◆ **MATERIAL FOR THIS TASK**:
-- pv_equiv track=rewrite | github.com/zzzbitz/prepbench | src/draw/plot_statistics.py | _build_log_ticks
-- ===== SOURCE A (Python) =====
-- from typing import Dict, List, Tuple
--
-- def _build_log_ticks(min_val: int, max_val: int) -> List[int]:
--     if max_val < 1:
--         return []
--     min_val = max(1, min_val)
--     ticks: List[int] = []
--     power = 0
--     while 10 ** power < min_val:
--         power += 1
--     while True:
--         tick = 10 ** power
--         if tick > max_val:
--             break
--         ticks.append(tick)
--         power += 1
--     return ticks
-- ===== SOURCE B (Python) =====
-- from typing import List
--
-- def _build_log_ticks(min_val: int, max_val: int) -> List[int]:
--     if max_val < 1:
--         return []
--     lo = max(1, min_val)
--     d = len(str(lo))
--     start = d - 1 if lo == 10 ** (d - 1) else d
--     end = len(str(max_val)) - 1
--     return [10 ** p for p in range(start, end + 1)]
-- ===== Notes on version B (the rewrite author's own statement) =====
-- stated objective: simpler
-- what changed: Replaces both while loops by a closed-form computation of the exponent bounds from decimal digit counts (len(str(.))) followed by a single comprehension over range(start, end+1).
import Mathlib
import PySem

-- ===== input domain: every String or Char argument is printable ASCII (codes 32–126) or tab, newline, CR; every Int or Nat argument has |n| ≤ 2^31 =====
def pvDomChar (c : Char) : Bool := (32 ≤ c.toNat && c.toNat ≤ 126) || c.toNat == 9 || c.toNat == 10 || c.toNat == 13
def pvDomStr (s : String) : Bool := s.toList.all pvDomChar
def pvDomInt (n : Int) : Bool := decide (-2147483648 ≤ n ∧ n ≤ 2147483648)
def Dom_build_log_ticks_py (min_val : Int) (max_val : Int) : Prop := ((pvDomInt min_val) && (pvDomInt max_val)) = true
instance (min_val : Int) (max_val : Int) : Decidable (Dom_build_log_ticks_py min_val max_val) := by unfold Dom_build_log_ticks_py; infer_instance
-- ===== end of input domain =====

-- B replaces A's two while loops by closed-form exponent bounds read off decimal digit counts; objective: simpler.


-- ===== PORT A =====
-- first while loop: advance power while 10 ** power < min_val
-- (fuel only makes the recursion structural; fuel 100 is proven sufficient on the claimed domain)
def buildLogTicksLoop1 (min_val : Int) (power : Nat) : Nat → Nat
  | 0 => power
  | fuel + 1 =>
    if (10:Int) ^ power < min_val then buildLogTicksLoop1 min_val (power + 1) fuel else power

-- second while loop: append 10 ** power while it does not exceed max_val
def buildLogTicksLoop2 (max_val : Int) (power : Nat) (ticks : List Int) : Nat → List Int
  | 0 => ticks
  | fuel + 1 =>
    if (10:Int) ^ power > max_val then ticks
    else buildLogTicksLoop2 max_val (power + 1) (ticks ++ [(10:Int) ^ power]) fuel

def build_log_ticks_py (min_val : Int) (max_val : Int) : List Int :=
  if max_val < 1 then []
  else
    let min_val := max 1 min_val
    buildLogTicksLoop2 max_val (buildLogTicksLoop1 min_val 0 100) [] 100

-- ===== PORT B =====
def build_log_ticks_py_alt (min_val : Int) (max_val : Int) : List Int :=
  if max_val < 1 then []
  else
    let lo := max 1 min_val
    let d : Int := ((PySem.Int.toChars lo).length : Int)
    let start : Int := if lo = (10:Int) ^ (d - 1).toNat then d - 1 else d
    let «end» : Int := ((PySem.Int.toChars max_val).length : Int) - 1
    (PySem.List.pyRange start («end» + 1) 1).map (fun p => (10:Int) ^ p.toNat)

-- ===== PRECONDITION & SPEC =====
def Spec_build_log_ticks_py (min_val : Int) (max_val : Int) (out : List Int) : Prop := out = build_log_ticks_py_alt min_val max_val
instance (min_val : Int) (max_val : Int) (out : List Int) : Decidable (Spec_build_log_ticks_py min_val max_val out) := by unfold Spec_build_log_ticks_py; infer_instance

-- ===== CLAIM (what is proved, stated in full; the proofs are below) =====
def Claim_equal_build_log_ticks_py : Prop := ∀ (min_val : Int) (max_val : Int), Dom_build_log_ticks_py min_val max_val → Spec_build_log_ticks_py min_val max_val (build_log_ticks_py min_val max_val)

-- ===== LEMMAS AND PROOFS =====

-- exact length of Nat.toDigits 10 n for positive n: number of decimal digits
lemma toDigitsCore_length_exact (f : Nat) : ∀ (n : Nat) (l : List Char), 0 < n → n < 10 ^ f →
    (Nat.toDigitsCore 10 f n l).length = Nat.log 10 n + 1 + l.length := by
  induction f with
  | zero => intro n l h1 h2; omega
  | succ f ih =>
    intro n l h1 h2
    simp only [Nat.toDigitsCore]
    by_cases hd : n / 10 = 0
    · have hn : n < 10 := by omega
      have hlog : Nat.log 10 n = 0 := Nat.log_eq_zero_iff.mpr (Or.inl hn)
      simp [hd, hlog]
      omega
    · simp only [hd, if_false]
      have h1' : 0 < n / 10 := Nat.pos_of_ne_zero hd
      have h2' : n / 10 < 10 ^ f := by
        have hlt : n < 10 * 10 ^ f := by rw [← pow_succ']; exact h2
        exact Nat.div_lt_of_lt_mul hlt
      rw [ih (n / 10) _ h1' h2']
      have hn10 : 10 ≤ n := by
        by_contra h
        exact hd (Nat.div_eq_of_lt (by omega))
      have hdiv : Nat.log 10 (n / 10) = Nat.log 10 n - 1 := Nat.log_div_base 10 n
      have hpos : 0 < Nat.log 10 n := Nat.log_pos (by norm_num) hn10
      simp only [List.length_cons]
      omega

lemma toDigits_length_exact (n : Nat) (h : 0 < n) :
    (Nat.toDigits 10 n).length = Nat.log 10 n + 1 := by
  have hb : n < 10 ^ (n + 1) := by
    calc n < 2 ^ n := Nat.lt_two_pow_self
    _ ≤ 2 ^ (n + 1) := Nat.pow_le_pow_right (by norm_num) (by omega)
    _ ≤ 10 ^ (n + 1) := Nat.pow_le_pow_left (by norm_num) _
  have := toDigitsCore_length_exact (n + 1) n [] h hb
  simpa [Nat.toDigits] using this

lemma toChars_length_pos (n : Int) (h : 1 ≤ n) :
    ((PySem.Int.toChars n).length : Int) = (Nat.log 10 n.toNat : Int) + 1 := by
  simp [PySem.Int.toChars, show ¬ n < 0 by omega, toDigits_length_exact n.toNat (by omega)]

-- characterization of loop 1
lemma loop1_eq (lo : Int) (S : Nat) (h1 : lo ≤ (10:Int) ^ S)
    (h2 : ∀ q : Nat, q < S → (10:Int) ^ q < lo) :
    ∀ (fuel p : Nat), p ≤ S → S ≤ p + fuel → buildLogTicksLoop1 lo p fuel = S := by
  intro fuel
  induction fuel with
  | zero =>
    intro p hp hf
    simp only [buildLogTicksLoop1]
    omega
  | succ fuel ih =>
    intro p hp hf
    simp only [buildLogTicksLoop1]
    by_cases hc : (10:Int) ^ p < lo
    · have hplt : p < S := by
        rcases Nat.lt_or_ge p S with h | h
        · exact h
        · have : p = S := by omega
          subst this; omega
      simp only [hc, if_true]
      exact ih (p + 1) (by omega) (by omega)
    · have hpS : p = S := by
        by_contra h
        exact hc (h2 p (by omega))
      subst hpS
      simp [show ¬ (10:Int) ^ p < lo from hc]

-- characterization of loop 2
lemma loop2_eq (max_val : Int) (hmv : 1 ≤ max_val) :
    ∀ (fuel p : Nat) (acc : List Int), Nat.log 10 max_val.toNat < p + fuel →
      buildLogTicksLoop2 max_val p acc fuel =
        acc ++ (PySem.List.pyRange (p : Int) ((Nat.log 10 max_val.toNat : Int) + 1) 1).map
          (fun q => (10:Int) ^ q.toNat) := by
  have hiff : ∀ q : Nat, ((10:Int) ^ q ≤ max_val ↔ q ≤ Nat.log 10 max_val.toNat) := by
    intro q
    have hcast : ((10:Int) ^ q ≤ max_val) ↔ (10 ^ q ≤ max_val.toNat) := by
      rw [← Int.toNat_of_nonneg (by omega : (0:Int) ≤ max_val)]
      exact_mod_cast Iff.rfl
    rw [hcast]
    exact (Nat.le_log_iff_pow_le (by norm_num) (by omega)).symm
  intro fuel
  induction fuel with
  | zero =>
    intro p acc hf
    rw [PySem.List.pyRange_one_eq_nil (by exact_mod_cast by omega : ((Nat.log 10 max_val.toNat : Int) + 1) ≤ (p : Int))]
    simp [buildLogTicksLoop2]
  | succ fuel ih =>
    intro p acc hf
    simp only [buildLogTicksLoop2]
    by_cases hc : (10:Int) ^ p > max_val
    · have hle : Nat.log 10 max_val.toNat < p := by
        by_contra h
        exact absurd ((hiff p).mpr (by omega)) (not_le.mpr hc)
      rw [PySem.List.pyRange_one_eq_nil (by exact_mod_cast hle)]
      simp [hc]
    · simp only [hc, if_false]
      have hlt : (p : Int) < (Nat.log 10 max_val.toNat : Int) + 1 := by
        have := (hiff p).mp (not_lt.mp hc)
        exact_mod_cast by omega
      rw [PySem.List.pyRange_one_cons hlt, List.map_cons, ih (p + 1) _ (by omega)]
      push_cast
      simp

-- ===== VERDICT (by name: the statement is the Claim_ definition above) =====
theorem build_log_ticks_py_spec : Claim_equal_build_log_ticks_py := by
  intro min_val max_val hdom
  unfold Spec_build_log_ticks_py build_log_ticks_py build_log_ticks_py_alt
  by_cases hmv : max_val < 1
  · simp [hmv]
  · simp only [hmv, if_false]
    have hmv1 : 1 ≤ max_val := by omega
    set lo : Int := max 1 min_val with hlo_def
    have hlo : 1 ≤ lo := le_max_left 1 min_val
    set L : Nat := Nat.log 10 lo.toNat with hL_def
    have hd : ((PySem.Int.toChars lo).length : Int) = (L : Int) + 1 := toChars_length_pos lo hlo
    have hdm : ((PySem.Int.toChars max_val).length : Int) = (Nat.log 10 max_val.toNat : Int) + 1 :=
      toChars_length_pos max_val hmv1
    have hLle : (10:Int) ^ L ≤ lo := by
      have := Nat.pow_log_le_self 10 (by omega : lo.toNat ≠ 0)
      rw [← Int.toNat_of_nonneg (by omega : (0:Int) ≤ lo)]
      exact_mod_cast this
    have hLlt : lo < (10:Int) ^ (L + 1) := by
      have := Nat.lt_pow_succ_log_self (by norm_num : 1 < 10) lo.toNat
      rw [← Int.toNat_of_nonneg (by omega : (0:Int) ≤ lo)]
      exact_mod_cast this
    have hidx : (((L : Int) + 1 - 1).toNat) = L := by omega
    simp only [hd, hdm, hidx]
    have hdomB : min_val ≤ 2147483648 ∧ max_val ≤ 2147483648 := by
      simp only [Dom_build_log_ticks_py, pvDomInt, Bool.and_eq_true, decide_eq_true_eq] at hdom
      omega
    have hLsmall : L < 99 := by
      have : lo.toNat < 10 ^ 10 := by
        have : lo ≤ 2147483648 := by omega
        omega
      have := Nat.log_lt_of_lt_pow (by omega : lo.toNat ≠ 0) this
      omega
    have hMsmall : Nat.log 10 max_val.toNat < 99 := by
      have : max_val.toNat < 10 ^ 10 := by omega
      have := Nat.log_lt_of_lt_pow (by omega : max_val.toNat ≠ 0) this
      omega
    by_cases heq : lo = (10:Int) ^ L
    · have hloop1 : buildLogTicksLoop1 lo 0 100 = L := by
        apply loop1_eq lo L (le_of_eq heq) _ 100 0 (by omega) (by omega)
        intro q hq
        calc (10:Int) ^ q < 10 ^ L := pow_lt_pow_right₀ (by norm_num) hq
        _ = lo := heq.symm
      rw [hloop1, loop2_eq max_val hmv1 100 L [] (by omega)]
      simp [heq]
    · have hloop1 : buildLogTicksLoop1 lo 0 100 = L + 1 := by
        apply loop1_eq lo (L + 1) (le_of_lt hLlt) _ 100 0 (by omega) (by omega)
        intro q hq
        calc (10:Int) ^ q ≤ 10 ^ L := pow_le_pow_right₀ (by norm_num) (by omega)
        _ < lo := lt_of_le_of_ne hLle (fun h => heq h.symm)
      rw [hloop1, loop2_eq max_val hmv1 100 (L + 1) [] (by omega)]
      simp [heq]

◆ **BRIEF**:
For the string "symm", show each line of the entries above where it occurs.

◆ **THE ANSWER**:
    exact (Nat.le_log_iff_pow_le (by norm_num) (by omega)).symm
        _ = lo := heq.symm
        _ < lo := lt_of_le_of_ne hLle (fun h => heq h.symm)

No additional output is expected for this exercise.